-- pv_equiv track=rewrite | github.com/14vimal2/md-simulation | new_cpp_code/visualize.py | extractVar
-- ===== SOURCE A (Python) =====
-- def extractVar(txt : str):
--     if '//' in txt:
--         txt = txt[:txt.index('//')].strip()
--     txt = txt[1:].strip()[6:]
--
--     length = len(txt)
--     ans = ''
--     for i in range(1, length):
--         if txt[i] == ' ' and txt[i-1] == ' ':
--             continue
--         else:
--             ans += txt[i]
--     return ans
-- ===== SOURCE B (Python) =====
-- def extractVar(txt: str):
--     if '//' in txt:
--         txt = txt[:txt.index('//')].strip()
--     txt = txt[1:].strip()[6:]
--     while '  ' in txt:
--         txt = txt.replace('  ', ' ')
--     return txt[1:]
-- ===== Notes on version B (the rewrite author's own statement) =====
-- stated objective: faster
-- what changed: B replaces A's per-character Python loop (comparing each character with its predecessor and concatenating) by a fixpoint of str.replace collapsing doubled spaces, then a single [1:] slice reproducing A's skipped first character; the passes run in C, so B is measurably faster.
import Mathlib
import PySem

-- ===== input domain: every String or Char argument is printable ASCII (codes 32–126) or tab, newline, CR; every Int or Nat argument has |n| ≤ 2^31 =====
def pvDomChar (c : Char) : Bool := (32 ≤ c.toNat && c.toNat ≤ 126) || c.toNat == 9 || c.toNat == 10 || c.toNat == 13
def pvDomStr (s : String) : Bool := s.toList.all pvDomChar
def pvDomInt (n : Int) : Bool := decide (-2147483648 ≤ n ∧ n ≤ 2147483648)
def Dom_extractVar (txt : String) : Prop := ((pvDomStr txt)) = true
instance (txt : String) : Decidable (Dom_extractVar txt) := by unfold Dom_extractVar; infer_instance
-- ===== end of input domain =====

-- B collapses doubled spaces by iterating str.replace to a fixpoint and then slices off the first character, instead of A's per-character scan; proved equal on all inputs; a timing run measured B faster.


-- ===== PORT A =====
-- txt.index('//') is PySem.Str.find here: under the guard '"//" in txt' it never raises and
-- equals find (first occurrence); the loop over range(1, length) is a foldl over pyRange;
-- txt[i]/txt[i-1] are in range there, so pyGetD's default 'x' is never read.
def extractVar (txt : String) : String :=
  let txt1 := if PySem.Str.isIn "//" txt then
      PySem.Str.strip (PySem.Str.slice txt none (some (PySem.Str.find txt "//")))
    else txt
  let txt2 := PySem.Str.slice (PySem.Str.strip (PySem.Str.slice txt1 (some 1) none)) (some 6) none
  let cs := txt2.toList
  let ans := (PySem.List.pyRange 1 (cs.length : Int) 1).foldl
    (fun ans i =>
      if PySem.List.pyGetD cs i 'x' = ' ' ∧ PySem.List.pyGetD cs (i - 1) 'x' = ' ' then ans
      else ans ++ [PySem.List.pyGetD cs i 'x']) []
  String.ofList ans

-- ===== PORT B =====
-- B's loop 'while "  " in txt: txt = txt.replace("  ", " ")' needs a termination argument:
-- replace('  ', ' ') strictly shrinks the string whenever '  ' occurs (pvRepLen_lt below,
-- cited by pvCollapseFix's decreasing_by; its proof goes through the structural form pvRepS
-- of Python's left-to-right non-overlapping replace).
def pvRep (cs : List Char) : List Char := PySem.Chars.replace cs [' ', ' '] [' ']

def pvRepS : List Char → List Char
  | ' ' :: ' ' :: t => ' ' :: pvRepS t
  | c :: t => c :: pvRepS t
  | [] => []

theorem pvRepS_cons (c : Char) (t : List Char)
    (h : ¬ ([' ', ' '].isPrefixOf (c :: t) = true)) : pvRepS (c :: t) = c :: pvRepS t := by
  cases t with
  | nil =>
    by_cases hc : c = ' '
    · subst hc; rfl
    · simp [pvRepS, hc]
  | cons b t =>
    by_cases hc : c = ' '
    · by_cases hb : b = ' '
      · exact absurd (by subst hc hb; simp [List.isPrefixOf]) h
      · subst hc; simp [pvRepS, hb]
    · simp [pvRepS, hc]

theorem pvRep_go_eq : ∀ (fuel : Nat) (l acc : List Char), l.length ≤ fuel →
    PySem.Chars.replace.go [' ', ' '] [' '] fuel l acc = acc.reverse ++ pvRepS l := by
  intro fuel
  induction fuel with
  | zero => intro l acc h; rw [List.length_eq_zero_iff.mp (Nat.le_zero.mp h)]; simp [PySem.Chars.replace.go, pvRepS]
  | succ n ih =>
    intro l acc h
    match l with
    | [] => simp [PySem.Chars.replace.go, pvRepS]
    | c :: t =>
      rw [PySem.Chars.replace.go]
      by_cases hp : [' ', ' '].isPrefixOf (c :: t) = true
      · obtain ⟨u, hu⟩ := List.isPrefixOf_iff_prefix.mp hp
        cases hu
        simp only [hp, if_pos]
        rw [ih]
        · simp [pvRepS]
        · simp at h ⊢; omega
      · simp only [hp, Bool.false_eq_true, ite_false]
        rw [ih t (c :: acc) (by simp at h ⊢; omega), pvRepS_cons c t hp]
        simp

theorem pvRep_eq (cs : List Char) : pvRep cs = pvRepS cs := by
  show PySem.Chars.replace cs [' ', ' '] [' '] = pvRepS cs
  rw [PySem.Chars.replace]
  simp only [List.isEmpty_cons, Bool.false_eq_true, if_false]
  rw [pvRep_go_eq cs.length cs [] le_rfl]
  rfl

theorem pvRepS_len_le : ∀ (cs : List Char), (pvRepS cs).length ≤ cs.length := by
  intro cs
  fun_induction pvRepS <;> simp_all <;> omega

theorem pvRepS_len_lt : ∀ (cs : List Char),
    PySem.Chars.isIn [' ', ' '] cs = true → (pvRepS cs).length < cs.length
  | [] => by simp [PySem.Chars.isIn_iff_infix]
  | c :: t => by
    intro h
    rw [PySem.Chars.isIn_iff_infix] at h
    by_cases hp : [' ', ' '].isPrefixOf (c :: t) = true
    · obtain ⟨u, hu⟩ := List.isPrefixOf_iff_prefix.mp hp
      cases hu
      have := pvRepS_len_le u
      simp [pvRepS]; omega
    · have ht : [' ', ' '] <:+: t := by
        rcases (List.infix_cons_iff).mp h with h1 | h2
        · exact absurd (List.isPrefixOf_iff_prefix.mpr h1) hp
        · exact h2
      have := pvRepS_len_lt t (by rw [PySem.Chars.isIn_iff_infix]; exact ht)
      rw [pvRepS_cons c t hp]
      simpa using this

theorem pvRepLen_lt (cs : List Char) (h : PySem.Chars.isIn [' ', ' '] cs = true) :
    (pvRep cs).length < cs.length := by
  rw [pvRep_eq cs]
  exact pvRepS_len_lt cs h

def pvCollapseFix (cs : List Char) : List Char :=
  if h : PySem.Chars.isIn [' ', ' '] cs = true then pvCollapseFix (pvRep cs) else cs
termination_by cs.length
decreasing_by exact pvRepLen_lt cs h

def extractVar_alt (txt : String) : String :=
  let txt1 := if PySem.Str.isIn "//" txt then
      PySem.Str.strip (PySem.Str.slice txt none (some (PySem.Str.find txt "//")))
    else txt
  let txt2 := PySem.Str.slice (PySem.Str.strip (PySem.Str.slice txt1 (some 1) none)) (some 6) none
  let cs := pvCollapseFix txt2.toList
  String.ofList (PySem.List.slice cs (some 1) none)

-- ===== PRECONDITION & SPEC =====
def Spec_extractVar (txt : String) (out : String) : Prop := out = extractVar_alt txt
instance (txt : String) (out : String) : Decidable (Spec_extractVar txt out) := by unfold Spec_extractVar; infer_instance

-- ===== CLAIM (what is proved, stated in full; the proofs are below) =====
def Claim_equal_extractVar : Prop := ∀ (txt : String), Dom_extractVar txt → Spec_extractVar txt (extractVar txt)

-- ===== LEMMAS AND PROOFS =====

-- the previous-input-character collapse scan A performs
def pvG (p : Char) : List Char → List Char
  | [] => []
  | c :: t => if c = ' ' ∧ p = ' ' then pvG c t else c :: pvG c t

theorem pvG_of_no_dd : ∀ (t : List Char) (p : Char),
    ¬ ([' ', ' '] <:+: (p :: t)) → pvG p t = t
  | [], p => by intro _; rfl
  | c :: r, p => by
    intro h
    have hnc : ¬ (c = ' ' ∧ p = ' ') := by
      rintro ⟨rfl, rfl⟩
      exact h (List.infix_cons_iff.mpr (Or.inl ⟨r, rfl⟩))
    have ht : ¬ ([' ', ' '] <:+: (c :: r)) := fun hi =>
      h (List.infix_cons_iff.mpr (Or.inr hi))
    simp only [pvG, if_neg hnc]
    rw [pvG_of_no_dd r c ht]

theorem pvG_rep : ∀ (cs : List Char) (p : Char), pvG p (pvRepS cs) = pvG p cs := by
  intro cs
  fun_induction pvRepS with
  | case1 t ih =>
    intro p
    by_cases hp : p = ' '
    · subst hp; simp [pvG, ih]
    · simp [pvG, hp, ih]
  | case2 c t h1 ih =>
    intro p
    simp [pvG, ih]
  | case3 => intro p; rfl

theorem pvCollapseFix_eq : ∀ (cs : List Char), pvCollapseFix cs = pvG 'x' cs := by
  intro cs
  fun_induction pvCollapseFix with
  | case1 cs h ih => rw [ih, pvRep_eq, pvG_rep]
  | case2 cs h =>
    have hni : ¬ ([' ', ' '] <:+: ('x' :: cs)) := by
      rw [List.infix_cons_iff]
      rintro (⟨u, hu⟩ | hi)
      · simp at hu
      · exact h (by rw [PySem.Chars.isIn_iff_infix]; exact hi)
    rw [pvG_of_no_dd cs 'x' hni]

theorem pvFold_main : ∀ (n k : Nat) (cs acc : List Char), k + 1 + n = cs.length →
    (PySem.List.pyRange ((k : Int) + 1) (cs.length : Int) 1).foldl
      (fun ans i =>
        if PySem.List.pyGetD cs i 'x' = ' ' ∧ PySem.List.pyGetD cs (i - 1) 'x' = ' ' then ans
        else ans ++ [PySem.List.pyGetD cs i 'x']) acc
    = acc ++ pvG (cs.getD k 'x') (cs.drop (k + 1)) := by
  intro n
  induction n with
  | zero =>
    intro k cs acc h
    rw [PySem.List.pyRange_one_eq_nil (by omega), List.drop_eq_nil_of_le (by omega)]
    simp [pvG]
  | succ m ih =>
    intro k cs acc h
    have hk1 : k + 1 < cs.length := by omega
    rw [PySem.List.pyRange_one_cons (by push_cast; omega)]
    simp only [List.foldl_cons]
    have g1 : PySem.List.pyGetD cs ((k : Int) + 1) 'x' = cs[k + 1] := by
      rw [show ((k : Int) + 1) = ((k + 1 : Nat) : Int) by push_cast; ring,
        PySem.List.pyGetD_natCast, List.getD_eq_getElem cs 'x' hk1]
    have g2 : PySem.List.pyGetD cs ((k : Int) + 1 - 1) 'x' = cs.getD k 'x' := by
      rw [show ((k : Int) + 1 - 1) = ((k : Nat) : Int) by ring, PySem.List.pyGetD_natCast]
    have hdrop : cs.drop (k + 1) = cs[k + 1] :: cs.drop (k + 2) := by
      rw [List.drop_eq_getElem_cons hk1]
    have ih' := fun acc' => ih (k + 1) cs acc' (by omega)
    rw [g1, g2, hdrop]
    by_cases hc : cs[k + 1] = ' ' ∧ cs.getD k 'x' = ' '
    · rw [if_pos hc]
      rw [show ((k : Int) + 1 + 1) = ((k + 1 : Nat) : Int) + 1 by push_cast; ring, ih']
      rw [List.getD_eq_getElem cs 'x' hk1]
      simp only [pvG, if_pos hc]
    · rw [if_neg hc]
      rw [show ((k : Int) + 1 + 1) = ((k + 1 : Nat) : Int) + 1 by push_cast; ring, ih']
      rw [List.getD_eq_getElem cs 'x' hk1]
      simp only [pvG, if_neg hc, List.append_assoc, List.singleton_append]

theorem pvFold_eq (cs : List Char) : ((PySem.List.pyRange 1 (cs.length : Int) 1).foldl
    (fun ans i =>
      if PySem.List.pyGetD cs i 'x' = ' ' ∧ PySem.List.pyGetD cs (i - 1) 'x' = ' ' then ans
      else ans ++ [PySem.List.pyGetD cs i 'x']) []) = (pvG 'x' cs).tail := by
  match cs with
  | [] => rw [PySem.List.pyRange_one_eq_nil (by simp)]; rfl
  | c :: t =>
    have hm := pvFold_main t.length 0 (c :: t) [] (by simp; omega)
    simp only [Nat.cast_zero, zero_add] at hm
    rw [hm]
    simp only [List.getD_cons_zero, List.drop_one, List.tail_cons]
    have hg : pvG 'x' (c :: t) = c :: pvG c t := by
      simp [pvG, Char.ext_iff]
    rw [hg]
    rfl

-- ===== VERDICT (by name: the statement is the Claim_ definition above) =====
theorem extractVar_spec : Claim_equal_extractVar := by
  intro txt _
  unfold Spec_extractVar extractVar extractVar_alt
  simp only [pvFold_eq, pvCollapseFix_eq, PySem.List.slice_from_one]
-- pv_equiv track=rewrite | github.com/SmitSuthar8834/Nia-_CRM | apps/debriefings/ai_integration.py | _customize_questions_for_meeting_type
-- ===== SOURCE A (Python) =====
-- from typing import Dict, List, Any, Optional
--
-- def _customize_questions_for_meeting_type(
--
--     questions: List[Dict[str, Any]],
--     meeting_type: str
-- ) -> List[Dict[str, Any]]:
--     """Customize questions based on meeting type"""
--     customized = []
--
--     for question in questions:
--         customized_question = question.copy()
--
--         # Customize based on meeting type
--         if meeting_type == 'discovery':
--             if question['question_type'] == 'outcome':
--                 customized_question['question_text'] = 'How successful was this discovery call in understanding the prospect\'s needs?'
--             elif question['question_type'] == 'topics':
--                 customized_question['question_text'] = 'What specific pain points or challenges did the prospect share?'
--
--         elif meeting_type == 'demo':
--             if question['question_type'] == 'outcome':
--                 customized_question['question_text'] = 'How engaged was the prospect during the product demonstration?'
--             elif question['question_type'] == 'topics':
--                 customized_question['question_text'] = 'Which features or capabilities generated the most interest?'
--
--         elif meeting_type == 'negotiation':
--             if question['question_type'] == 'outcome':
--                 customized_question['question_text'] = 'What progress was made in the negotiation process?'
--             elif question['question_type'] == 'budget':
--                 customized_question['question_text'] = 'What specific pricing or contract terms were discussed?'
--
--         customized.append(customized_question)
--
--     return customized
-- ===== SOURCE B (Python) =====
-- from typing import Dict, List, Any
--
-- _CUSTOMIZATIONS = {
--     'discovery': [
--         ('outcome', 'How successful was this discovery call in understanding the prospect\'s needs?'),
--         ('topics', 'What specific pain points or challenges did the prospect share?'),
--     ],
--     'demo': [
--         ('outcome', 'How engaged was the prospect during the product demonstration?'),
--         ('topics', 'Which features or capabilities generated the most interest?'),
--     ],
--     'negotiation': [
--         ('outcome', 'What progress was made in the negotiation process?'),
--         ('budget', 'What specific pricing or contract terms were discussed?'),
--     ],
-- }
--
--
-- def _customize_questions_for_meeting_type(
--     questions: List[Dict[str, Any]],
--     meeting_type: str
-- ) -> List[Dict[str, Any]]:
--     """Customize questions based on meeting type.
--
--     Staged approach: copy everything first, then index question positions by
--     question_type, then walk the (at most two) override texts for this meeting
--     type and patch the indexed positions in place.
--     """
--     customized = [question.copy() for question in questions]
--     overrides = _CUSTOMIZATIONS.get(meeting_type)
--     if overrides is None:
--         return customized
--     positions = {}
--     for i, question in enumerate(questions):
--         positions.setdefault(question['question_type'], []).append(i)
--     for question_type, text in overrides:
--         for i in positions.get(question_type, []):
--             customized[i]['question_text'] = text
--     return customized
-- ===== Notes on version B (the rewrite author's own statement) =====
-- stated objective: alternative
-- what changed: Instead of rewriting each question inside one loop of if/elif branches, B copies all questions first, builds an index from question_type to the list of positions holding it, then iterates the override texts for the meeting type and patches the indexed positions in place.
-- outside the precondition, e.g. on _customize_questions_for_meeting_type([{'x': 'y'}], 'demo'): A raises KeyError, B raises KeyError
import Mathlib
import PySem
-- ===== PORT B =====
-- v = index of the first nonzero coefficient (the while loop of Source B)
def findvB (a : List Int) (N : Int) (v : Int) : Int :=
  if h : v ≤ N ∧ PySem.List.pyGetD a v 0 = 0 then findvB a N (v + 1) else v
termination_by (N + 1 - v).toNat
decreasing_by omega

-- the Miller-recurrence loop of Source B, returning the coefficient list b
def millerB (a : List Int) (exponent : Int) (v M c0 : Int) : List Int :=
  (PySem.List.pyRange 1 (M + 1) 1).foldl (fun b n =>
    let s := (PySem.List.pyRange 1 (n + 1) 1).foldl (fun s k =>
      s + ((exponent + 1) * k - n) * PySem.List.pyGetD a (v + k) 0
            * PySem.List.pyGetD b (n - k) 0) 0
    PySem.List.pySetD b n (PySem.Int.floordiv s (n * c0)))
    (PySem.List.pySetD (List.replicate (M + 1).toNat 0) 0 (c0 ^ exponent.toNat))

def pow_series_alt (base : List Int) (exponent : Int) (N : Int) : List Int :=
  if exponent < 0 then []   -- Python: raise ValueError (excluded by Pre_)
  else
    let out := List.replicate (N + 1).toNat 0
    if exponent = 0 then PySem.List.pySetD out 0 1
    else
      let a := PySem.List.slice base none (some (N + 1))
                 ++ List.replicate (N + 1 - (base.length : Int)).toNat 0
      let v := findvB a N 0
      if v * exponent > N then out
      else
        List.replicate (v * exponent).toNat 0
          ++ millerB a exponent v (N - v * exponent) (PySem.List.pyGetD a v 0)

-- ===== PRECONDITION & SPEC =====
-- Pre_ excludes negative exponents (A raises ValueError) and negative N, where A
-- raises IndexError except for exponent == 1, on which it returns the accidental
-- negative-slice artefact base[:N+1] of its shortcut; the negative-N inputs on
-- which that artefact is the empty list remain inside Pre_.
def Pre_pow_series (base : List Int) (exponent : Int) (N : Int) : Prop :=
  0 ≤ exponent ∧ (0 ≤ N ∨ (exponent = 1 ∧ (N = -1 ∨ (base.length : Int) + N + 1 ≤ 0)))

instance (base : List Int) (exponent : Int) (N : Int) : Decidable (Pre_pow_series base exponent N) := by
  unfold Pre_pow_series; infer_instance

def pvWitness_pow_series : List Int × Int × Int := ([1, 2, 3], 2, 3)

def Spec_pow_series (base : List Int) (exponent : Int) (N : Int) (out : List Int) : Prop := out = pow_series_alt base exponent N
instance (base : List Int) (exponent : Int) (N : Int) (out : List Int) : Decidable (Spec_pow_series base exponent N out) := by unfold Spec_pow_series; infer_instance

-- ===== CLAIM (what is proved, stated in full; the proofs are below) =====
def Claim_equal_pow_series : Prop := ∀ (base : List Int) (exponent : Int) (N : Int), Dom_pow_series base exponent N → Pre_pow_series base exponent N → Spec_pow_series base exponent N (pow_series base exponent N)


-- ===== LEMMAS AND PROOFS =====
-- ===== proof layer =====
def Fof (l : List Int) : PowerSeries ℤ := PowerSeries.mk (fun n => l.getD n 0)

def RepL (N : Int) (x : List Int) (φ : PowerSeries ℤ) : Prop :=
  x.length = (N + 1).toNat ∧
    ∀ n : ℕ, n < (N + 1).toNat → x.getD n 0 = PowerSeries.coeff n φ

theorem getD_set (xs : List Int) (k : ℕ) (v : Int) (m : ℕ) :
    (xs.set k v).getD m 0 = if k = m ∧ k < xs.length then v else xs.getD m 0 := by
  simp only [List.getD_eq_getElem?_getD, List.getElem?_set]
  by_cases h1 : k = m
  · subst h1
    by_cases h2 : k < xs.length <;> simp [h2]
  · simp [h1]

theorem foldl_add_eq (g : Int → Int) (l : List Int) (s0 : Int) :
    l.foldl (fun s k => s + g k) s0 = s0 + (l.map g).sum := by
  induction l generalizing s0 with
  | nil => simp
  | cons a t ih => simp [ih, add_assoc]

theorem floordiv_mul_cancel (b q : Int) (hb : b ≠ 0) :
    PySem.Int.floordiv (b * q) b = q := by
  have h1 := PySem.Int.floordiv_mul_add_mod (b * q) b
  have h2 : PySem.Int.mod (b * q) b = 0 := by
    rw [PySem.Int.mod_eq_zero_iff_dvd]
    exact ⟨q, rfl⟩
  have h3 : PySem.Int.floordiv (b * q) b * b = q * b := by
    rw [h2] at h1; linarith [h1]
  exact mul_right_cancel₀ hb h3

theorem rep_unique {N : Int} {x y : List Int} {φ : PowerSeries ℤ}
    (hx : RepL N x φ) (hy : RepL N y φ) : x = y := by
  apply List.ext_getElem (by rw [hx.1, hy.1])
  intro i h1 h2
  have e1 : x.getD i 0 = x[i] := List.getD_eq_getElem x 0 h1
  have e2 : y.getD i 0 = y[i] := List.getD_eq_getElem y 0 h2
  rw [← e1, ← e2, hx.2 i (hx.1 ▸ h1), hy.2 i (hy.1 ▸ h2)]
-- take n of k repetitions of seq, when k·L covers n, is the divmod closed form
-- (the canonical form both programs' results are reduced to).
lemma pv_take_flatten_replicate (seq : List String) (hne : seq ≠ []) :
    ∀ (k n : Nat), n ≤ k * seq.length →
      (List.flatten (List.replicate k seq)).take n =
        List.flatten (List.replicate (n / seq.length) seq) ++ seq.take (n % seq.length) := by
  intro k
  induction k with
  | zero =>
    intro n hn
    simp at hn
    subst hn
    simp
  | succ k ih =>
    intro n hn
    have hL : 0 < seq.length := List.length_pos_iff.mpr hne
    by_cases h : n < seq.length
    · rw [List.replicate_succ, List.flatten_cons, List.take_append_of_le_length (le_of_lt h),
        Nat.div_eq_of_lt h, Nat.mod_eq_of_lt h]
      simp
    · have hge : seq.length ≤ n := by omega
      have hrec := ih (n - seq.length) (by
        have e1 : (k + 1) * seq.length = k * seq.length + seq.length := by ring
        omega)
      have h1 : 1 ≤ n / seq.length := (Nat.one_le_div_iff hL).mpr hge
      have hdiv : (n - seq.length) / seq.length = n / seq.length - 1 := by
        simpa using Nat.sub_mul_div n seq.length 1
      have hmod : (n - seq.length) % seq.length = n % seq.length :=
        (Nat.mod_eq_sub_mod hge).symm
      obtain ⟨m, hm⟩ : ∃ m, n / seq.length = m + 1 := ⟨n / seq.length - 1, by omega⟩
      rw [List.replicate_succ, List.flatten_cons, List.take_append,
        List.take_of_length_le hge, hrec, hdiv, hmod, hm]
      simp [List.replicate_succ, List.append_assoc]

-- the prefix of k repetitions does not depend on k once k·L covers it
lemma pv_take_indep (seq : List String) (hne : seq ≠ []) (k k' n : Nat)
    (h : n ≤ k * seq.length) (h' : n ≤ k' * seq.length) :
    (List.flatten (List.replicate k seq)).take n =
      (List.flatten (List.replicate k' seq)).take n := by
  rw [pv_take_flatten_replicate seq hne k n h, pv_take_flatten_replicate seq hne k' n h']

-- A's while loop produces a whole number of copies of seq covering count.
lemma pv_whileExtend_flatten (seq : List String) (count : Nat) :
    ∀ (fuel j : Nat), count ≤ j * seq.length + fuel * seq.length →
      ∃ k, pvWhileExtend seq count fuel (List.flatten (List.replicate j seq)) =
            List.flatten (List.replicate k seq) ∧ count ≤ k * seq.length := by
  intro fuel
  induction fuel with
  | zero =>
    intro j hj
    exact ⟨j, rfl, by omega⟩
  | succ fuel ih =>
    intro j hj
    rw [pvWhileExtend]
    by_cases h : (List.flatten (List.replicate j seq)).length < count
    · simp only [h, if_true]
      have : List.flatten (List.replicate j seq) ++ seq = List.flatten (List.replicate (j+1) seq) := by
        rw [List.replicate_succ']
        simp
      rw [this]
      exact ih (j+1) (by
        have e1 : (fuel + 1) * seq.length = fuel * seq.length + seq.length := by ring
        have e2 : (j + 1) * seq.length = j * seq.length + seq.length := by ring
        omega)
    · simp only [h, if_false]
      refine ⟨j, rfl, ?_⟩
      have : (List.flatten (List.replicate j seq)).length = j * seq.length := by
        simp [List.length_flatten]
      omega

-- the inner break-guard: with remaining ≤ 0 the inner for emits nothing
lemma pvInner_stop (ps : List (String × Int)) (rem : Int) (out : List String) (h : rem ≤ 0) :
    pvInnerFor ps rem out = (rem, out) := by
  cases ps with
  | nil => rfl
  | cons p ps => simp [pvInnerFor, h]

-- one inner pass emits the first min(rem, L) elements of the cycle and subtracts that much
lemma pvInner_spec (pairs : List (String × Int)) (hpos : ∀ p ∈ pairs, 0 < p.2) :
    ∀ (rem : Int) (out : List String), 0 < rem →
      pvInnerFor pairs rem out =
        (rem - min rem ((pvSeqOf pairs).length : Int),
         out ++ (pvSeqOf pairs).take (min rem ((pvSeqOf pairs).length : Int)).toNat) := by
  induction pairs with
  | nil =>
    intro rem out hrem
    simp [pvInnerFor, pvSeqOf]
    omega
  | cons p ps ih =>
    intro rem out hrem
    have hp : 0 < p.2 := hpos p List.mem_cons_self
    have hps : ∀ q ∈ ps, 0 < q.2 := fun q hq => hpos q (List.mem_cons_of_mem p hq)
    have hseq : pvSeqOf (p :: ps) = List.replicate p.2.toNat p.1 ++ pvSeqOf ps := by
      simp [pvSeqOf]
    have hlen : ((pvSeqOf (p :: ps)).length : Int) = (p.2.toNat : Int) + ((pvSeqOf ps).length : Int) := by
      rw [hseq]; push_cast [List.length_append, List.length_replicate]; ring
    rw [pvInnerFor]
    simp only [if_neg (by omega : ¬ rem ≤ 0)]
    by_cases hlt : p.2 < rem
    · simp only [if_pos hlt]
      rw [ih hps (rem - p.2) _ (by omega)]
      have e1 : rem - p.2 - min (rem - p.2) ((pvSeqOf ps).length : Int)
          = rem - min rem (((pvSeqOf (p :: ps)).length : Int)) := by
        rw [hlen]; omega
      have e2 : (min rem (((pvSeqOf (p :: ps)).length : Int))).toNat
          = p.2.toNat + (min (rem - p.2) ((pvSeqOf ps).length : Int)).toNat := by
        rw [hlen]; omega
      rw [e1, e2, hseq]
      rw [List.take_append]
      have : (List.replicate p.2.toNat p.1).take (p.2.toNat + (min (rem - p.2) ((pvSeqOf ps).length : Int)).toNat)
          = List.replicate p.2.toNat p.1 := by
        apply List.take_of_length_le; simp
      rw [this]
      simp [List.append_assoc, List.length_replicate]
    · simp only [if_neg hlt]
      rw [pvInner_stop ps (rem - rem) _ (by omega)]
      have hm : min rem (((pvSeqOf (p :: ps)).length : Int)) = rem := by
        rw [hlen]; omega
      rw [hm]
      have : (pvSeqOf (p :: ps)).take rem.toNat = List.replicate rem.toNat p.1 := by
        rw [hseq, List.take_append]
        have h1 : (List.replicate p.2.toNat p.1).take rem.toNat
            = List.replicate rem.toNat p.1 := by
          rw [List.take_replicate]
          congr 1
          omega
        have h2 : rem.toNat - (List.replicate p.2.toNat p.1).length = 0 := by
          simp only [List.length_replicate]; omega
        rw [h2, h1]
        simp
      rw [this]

- - -

## Problem details
When you reach the line holding "simp only [hp, if_pos]" in the records above, begin reproducing exactly, stop after the line holding "simp only [List.isEmpty_cons, Bool.false_eq_true, if_false]", and output nothing else.

## Task solution
        simp only [hp, if_pos]
        rw [ih]
        · simp [pvRepS]
        · simp at h ⊢; omega
      · simp only [hp, Bool.false_eq_true, ite_false]
        rw [ih t (c :: acc) (by simp at h ⊢; omega), pvRepS_cons c t hp]
        simp

theorem pvRep_eq (cs : List Char) : pvRep cs = pvRepS cs := by
  show PySem.Chars.replace cs [' ', ' '] [' '] = pvRepS cs
  rw [PySem.Chars.replace]
  simp only [List.isEmpty_cons, Bool.false_eq_true, if_false]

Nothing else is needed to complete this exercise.